#### Dataset excerpts:
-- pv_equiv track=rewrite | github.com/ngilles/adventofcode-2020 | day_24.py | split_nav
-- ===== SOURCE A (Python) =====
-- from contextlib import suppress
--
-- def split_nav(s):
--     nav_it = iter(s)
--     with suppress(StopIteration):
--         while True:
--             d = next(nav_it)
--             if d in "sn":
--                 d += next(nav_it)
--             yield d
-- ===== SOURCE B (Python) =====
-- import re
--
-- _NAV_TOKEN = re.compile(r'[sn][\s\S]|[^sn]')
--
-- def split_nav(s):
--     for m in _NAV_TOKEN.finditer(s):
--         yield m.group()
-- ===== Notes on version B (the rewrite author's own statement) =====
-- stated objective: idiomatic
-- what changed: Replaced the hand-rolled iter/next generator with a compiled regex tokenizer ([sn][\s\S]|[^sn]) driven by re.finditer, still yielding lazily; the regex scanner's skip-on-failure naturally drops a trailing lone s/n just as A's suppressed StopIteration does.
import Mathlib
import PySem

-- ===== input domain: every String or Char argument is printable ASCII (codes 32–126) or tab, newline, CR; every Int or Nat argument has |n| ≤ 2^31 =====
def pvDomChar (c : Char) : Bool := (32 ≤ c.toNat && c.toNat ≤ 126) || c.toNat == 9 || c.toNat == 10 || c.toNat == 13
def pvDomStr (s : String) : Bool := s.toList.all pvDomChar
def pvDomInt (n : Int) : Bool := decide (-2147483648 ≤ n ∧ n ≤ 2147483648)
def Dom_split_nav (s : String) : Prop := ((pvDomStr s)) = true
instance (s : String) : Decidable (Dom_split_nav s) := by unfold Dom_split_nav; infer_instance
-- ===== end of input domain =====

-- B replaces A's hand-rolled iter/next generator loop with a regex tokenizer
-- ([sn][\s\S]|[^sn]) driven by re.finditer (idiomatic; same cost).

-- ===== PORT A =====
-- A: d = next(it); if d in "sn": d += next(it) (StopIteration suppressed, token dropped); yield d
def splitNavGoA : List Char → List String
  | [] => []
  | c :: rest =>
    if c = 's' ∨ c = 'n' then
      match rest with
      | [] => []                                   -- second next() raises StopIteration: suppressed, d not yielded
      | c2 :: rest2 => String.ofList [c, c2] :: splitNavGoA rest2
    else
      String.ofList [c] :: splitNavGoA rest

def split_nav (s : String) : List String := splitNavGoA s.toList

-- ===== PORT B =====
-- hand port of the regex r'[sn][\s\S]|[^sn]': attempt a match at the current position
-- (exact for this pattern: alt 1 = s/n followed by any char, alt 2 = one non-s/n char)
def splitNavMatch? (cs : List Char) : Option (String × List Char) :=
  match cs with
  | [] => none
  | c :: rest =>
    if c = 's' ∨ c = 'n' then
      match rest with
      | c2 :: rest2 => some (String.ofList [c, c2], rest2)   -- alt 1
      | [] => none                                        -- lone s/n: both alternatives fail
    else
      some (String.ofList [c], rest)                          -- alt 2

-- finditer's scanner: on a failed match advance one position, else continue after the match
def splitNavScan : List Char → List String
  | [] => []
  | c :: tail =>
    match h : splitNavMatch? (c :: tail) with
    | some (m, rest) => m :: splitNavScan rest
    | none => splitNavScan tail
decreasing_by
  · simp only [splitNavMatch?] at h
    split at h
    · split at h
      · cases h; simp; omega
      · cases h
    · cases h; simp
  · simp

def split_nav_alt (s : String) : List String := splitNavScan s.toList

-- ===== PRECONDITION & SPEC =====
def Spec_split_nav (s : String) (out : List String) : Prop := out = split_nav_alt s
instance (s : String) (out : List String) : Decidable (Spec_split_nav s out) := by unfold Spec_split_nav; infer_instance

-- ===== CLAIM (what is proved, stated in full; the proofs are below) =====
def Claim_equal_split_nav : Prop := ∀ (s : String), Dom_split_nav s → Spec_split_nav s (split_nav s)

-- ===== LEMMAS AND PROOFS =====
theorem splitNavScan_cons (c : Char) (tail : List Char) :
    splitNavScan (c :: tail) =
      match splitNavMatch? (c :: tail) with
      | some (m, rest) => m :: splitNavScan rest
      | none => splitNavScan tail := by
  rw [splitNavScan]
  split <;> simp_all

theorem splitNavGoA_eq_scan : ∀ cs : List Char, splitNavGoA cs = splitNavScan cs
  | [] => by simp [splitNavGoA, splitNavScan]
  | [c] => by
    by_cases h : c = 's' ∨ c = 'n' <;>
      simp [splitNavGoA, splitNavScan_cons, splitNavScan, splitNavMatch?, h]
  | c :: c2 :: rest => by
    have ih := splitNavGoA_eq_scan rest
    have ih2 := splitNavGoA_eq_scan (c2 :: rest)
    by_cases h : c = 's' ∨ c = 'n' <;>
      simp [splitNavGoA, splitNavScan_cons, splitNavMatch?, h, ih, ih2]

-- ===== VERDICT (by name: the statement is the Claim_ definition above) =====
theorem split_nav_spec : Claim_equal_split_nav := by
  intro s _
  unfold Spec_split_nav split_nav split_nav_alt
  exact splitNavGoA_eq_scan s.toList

* * *

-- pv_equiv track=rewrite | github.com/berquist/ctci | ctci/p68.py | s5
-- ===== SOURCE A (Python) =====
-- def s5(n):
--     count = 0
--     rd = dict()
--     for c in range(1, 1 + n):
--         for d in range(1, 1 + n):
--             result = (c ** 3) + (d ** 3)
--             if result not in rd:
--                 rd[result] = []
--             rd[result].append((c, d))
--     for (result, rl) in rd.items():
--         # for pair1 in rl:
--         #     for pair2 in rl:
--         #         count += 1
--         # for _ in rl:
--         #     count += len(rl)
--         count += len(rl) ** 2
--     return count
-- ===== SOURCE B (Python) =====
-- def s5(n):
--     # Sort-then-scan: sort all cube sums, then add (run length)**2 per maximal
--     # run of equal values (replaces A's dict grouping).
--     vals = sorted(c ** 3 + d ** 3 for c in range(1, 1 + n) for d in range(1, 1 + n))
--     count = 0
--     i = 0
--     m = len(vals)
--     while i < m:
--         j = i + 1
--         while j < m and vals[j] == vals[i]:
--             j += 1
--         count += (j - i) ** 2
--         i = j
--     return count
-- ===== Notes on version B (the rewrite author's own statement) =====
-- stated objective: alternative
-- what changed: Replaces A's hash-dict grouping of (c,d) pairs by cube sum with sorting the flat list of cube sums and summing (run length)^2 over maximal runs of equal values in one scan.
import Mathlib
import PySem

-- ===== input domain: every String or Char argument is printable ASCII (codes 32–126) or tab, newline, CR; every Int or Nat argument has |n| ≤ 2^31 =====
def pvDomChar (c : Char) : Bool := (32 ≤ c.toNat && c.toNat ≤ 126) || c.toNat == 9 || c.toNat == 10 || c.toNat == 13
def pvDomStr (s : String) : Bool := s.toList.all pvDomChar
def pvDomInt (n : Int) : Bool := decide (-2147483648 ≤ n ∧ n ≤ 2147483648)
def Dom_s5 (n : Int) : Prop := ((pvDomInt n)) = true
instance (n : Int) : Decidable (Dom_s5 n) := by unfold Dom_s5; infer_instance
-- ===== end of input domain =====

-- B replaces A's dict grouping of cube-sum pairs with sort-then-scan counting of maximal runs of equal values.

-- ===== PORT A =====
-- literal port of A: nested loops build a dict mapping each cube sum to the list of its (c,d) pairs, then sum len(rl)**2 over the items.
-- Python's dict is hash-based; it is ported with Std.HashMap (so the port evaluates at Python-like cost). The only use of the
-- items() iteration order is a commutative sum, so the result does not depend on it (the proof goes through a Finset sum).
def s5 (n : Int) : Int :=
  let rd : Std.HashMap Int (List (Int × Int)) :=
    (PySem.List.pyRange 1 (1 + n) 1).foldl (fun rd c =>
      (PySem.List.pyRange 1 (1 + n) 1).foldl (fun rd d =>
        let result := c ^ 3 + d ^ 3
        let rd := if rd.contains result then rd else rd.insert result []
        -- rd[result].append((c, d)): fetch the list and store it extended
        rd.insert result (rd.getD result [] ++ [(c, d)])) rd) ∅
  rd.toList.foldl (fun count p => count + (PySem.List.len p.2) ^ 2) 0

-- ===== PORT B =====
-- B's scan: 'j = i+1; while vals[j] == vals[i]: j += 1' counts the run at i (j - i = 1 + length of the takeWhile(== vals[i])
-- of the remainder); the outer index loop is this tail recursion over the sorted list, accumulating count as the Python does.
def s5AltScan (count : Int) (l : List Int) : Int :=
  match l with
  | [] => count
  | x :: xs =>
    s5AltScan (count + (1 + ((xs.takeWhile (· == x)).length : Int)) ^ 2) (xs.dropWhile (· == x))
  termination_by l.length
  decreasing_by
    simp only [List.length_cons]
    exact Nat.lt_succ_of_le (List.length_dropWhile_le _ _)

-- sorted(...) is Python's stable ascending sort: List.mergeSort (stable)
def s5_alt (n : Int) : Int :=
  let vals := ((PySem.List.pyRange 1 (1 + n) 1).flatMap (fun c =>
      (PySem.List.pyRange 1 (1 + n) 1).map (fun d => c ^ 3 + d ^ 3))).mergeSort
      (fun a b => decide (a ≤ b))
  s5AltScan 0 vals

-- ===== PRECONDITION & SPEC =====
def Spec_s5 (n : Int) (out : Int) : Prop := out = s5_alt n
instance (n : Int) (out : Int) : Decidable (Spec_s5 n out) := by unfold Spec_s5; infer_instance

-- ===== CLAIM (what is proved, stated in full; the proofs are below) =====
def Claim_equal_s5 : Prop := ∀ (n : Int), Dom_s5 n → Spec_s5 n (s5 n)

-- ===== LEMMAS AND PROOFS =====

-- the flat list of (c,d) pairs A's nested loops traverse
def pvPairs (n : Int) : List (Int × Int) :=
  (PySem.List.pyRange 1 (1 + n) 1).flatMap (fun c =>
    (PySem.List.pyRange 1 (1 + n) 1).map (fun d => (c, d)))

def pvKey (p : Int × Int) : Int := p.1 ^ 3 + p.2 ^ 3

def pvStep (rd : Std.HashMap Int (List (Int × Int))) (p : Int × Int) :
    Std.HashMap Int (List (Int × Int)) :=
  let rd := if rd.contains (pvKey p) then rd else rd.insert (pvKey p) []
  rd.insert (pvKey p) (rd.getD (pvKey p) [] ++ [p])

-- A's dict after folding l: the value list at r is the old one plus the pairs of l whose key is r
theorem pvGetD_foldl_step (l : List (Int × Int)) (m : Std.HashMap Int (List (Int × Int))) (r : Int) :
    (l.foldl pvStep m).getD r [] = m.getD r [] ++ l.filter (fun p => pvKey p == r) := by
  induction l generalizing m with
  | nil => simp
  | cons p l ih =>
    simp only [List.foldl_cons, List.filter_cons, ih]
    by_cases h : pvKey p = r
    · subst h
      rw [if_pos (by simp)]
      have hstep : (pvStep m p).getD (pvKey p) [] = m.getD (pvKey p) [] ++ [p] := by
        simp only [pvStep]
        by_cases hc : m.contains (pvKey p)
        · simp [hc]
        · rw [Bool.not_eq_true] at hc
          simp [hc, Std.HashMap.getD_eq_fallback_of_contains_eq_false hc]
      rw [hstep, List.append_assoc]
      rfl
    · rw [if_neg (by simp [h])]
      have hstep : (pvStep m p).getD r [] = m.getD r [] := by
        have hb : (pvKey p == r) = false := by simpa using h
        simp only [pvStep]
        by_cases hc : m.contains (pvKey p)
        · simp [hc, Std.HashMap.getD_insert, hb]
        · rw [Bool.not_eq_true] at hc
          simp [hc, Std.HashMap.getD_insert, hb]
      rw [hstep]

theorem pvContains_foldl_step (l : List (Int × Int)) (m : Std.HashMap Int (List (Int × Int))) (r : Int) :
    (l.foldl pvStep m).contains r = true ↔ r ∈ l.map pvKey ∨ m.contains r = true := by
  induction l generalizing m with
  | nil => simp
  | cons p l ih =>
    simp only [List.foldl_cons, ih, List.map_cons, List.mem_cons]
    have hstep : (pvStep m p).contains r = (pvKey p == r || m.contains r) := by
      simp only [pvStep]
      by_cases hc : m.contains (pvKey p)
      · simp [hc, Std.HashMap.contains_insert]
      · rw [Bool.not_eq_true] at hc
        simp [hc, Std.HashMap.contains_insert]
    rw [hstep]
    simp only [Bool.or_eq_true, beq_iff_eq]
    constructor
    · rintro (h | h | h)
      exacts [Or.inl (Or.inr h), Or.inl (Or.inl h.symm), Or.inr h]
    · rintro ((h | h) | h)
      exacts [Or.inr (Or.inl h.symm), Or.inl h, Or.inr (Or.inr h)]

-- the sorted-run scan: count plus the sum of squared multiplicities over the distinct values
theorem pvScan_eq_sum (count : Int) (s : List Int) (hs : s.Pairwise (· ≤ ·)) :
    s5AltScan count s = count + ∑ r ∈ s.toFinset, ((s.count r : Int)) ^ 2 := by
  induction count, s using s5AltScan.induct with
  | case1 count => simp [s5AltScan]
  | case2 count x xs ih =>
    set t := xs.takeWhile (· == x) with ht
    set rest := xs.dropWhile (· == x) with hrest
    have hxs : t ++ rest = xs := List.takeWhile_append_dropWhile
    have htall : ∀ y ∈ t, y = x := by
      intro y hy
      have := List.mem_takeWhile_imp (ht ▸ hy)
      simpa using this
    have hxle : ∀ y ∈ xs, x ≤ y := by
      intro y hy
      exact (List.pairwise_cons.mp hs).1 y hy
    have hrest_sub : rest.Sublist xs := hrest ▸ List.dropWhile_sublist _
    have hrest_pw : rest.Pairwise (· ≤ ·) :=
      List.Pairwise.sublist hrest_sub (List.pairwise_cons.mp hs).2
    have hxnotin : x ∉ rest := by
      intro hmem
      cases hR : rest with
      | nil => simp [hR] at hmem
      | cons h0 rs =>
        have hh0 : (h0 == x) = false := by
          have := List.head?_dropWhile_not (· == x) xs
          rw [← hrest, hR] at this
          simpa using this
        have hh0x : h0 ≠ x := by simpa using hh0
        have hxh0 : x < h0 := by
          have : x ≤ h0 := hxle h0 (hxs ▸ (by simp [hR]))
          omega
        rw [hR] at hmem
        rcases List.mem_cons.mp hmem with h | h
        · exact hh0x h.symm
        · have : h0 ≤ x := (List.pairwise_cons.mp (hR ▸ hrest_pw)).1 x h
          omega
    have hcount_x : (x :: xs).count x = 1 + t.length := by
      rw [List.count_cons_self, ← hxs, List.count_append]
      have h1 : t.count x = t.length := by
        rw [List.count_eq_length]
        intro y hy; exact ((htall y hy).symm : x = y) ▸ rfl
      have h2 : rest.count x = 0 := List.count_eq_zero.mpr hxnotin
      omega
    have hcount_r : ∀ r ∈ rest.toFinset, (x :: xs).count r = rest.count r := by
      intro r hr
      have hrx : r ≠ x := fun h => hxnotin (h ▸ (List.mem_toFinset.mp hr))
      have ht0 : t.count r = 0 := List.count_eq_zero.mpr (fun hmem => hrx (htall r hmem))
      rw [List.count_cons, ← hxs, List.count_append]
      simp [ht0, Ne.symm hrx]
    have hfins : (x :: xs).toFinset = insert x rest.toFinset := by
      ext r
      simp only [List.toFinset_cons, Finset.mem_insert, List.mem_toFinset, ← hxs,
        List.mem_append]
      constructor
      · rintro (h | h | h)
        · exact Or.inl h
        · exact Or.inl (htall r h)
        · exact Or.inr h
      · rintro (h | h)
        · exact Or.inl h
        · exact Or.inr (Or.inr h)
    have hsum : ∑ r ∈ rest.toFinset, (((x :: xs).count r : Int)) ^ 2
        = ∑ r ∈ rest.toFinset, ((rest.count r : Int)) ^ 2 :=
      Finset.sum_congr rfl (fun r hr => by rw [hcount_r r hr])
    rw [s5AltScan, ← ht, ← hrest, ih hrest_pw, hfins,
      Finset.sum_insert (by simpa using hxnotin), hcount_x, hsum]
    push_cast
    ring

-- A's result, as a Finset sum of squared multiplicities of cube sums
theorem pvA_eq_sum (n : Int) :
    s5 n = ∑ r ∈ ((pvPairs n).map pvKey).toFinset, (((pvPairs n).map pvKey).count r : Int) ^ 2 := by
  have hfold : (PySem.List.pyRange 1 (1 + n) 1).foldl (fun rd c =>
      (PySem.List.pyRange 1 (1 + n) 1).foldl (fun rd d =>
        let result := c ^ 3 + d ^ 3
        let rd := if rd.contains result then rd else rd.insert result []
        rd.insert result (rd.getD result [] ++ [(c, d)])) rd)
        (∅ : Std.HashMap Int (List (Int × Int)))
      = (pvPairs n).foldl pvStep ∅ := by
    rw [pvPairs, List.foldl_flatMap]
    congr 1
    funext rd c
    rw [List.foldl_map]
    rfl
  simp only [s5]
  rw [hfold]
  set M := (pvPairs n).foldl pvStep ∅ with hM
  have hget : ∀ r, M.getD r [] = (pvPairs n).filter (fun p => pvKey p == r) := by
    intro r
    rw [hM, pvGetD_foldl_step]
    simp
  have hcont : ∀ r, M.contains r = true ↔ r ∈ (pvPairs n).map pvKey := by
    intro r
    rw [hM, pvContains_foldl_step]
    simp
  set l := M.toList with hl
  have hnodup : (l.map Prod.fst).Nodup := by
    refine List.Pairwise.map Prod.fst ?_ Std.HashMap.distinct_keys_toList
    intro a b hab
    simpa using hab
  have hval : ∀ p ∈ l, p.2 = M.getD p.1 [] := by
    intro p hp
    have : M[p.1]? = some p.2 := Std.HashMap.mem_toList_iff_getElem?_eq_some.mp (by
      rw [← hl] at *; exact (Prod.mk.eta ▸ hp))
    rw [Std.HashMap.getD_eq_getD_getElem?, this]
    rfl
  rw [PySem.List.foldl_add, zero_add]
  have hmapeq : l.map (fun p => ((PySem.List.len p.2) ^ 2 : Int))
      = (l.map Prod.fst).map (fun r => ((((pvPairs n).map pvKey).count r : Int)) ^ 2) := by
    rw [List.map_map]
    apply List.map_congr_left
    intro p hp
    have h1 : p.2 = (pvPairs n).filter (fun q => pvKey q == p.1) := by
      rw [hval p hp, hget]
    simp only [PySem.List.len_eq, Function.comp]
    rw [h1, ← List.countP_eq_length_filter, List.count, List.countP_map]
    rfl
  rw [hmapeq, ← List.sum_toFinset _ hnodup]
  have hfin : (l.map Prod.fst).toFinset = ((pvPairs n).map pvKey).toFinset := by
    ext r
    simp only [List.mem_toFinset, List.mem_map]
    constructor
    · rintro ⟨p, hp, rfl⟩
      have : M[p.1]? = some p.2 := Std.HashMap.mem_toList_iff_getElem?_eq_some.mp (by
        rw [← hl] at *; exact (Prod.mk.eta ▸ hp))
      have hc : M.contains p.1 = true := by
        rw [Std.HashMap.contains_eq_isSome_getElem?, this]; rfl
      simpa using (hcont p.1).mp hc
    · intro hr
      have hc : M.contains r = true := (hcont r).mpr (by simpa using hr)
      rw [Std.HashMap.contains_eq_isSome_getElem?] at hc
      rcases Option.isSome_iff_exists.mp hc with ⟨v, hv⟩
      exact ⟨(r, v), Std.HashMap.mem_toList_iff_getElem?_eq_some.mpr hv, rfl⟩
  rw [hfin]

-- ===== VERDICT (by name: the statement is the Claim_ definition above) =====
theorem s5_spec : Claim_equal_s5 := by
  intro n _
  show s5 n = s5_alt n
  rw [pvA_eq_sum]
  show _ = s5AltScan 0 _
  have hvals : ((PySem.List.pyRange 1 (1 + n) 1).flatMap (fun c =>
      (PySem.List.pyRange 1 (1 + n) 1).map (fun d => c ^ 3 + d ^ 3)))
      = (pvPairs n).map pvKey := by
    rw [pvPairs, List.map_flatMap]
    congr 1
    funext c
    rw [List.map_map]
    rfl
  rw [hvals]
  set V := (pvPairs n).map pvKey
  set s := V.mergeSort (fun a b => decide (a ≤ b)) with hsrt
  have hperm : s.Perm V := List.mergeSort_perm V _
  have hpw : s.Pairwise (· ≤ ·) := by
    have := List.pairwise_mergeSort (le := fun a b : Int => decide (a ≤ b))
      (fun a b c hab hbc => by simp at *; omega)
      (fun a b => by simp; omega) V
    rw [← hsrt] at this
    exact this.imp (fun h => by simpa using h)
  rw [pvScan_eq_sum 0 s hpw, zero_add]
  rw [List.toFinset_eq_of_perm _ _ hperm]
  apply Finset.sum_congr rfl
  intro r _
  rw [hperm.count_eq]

#### Task objective:
Please make an exact copy of the lines above from the line with "simp only [s5]" through the line with "have hval : ∀", both ends included.

#### Exercise output:
  simp only [s5]
  rw [hfold]
  set M := (pvPairs n).foldl pvStep ∅ with hM
  have hget : ∀ r, M.getD r [] = (pvPairs n).filter (fun p => pvKey p == r) := by
    intro r
    rw [hM, pvGetD_foldl_step]
    simp
  have hcont : ∀ r, M.contains r = true ↔ r ∈ (pvPairs n).map pvKey := by
    intro r
    rw [hM, pvContains_foldl_step]
    simp
  set l := M.toList with hl
  have hnodup : (l.map Prod.fst).Nodup := by
    refine List.Pairwise.map Prod.fst ?_ Std.HashMap.distinct_keys_toList
    intro a b hab
    simpa using hab
  have hval : ∀ p ∈ l, p.2 = M.getD p.1 [] := by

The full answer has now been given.